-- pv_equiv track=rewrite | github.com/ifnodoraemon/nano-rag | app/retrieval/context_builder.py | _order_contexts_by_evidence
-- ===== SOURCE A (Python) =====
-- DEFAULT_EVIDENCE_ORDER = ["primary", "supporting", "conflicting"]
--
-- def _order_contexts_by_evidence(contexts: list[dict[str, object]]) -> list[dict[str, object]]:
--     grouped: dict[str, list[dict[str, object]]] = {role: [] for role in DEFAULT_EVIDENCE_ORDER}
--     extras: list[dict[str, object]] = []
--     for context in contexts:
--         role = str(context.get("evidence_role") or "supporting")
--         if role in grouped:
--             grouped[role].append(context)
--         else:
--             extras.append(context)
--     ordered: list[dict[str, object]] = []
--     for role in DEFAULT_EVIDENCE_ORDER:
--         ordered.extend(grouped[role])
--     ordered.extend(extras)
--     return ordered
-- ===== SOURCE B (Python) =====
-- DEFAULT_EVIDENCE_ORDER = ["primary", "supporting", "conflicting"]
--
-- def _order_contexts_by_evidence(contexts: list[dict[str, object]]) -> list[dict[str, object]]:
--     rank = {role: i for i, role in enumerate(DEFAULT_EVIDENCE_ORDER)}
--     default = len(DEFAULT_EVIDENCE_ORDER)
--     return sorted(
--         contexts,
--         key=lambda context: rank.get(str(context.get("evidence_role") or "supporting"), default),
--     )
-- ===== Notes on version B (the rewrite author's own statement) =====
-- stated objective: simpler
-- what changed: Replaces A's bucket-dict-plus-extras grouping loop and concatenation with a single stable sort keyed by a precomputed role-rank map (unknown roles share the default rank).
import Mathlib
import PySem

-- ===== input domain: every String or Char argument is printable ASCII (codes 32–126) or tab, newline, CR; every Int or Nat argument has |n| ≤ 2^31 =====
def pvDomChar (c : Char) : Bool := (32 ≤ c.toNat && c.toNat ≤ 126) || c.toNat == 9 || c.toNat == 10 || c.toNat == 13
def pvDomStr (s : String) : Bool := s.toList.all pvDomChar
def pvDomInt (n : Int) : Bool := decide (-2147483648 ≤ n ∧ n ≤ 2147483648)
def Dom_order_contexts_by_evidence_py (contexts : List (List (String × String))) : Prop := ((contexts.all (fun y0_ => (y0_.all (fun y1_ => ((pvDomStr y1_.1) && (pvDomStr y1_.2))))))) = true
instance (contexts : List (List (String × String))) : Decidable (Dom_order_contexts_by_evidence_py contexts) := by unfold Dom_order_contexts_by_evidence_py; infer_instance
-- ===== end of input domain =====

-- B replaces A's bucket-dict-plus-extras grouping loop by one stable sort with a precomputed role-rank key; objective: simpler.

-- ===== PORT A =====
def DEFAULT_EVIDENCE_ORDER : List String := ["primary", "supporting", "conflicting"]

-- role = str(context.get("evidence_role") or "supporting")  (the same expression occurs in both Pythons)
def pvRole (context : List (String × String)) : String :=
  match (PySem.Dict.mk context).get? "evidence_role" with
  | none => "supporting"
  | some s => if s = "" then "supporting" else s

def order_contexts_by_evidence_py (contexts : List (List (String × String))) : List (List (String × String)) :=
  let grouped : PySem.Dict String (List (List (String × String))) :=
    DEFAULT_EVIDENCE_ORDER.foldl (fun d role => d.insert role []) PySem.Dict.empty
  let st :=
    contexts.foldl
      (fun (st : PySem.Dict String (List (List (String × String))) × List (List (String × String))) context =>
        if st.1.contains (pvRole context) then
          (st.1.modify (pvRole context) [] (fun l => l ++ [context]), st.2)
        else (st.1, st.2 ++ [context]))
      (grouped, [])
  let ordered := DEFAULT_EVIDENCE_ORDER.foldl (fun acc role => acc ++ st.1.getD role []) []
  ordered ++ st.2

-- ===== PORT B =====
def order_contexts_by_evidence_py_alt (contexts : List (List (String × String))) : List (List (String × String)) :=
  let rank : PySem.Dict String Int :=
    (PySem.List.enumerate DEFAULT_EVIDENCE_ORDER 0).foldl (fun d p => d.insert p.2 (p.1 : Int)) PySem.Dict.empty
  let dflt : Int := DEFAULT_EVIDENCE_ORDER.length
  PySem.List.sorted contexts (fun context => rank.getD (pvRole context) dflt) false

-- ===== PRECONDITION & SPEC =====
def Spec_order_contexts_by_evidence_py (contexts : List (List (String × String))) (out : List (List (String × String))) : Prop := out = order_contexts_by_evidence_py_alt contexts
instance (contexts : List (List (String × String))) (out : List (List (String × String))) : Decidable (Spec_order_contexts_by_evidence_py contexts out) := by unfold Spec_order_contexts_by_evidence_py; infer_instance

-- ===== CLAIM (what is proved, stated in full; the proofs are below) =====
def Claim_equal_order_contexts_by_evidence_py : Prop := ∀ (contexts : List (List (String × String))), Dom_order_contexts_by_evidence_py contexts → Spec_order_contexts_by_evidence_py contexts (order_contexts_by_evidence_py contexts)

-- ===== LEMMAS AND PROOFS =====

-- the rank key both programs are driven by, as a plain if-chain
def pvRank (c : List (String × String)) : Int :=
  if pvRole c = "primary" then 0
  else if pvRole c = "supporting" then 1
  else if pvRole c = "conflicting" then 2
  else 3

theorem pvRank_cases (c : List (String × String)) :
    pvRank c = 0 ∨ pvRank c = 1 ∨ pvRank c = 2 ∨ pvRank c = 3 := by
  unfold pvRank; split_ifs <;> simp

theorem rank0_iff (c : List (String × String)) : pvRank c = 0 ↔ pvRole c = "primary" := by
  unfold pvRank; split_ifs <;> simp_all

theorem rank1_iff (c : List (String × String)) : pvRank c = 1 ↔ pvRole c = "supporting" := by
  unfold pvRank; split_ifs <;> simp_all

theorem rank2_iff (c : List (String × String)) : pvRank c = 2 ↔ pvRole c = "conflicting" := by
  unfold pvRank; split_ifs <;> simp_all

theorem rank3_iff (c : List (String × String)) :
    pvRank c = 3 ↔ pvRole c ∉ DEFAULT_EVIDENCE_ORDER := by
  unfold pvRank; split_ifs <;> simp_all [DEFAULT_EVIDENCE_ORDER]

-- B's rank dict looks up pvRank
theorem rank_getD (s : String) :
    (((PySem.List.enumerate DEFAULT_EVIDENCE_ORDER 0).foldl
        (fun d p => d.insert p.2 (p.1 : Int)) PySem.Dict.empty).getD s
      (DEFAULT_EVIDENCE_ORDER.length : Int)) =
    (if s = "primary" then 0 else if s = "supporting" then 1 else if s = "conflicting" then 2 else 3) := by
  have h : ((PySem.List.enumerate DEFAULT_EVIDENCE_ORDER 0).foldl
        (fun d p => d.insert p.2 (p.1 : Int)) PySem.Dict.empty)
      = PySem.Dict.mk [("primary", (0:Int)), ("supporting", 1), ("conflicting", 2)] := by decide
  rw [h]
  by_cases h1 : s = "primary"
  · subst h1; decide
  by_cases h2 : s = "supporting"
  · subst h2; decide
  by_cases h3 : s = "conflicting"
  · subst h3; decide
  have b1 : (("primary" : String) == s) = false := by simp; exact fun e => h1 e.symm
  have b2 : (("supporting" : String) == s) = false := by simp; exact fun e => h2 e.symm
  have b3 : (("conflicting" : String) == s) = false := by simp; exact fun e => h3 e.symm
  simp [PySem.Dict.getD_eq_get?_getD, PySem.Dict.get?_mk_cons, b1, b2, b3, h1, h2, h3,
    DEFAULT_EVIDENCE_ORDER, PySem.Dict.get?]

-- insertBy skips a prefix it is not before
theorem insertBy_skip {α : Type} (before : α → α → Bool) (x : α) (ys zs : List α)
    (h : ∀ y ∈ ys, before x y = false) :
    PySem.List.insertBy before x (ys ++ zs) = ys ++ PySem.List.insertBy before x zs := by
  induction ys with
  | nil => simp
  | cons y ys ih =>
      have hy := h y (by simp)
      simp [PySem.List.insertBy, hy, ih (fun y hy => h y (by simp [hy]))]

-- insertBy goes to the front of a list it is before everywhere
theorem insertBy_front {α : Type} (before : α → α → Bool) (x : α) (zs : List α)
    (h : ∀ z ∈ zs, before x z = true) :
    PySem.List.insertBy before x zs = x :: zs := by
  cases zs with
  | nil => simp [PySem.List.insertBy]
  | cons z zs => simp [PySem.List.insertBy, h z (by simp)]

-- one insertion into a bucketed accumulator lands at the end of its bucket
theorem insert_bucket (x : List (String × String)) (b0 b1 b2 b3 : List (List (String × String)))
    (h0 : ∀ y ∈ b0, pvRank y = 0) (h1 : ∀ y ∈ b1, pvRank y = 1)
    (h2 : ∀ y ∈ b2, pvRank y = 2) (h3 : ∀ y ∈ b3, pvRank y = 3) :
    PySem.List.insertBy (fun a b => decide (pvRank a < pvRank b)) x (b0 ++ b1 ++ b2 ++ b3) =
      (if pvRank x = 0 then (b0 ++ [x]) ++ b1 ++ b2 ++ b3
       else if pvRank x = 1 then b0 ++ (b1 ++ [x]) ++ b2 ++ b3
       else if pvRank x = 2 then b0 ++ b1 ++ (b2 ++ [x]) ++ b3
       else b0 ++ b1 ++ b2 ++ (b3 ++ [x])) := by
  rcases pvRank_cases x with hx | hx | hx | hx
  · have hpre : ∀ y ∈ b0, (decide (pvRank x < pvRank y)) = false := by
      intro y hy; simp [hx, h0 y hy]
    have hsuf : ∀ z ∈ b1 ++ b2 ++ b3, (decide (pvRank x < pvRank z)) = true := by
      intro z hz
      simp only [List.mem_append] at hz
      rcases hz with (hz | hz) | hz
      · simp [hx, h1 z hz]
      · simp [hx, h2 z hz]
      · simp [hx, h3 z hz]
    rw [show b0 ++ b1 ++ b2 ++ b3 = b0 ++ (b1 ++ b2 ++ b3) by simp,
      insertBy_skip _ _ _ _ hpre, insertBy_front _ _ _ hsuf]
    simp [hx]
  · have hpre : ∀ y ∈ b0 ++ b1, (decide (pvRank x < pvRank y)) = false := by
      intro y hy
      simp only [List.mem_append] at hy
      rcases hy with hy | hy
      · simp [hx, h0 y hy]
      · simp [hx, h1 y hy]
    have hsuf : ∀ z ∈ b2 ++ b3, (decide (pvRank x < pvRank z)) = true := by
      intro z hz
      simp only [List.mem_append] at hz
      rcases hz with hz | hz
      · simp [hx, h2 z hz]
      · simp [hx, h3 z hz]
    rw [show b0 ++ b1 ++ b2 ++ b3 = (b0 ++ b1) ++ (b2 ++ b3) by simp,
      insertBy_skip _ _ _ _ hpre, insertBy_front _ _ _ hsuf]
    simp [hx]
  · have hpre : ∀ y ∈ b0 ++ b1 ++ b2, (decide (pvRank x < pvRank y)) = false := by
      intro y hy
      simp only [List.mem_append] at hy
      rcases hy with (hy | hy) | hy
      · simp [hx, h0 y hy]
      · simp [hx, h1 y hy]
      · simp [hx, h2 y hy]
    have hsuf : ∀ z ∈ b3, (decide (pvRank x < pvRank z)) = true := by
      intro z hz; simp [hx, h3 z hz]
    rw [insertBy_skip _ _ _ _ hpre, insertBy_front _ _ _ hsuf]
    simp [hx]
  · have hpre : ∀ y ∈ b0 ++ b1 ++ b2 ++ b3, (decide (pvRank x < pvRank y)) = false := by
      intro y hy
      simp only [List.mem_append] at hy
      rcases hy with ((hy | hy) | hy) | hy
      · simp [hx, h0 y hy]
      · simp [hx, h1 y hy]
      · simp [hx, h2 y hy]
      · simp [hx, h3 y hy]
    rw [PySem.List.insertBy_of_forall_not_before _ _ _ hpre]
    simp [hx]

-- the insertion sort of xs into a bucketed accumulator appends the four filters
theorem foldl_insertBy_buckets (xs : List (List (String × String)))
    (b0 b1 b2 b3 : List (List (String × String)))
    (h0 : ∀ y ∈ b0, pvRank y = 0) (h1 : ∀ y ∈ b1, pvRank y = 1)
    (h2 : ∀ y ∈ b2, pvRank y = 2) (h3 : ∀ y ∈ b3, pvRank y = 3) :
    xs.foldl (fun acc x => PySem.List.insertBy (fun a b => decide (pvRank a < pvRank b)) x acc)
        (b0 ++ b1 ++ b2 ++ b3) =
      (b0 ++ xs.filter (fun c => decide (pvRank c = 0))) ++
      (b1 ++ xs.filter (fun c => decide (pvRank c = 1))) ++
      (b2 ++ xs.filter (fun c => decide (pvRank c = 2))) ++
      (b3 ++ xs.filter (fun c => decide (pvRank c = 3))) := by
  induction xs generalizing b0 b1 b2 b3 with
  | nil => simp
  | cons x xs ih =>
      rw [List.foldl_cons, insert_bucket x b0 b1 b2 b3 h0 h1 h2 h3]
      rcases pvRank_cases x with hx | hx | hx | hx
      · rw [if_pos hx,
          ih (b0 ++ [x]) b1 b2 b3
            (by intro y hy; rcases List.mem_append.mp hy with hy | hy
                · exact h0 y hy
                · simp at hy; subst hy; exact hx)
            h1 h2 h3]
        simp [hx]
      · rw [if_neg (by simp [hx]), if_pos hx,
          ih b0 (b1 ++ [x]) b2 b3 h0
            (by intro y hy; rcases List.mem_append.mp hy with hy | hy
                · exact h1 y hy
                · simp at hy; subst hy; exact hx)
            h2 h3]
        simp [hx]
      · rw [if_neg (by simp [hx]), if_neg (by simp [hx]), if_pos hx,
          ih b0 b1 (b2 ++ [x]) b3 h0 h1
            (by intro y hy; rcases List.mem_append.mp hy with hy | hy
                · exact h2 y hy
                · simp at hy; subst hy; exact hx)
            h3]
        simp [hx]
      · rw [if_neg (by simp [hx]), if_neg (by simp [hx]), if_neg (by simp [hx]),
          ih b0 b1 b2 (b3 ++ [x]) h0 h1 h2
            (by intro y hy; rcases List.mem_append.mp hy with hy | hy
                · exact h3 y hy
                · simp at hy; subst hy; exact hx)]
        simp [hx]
+ + + + + + +
Start with the first line. Please copy exactly each line of the listing through the one with "-- ===== input", including it.

-- pv_equiv track=rewrite | github.com/ifnodoraemon/nano-rag | app/retrieval/context_builder.py | _order_contexts_by_evidence
-- ===== SOURCE A (Python) =====
-- DEFAULT_EVIDENCE_ORDER = ["primary", "supporting", "conflicting"]
--
-- def _order_contexts_by_evidence(contexts: list[dict[str, object]]) -> list[dict[str, object]]:
--     grouped: dict[str, list[dict[str, object]]] = {role: [] for role in DEFAULT_EVIDENCE_ORDER}
--     extras: list[dict[str, object]] = []
--     for context in contexts:
--         role = str(context.get("evidence_role") or "supporting")
--         if role in grouped:
--             grouped[role].append(context)
--         else:
--             extras.append(context)
--     ordered: list[dict[str, object]] = []
--     for role in DEFAULT_EVIDENCE_ORDER:
--         ordered.extend(grouped[role])
--     ordered.extend(extras)
--     return ordered
-- ===== SOURCE B (Python) =====
-- DEFAULT_EVIDENCE_ORDER = ["primary", "supporting", "conflicting"]
--
-- def _order_contexts_by_evidence(contexts: list[dict[str, object]]) -> list[dict[str, object]]:
--     rank = {role: i for i, role in enumerate(DEFAULT_EVIDENCE_ORDER)}
--     default = len(DEFAULT_EVIDENCE_ORDER)
--     return sorted(
--         contexts,
--         key=lambda context: rank.get(str(context.get("evidence_role") or "supporting"), default),
--     )
-- ===== Notes on version B (the rewrite author's own statement) =====
-- stated objective: simpler
-- what changed: Replaces A's bucket-dict-plus-extras grouping loop and concatenation with a single stable sort keyed by a precomputed role-rank map (unknown roles share the default rank).
import Mathlib
import PySem

-- ===== input domain: every String or Char argument is printable ASCII (codes 32–126) or tab, newline, CR; every Int or Nat argument has |n| ≤ 2^31 =====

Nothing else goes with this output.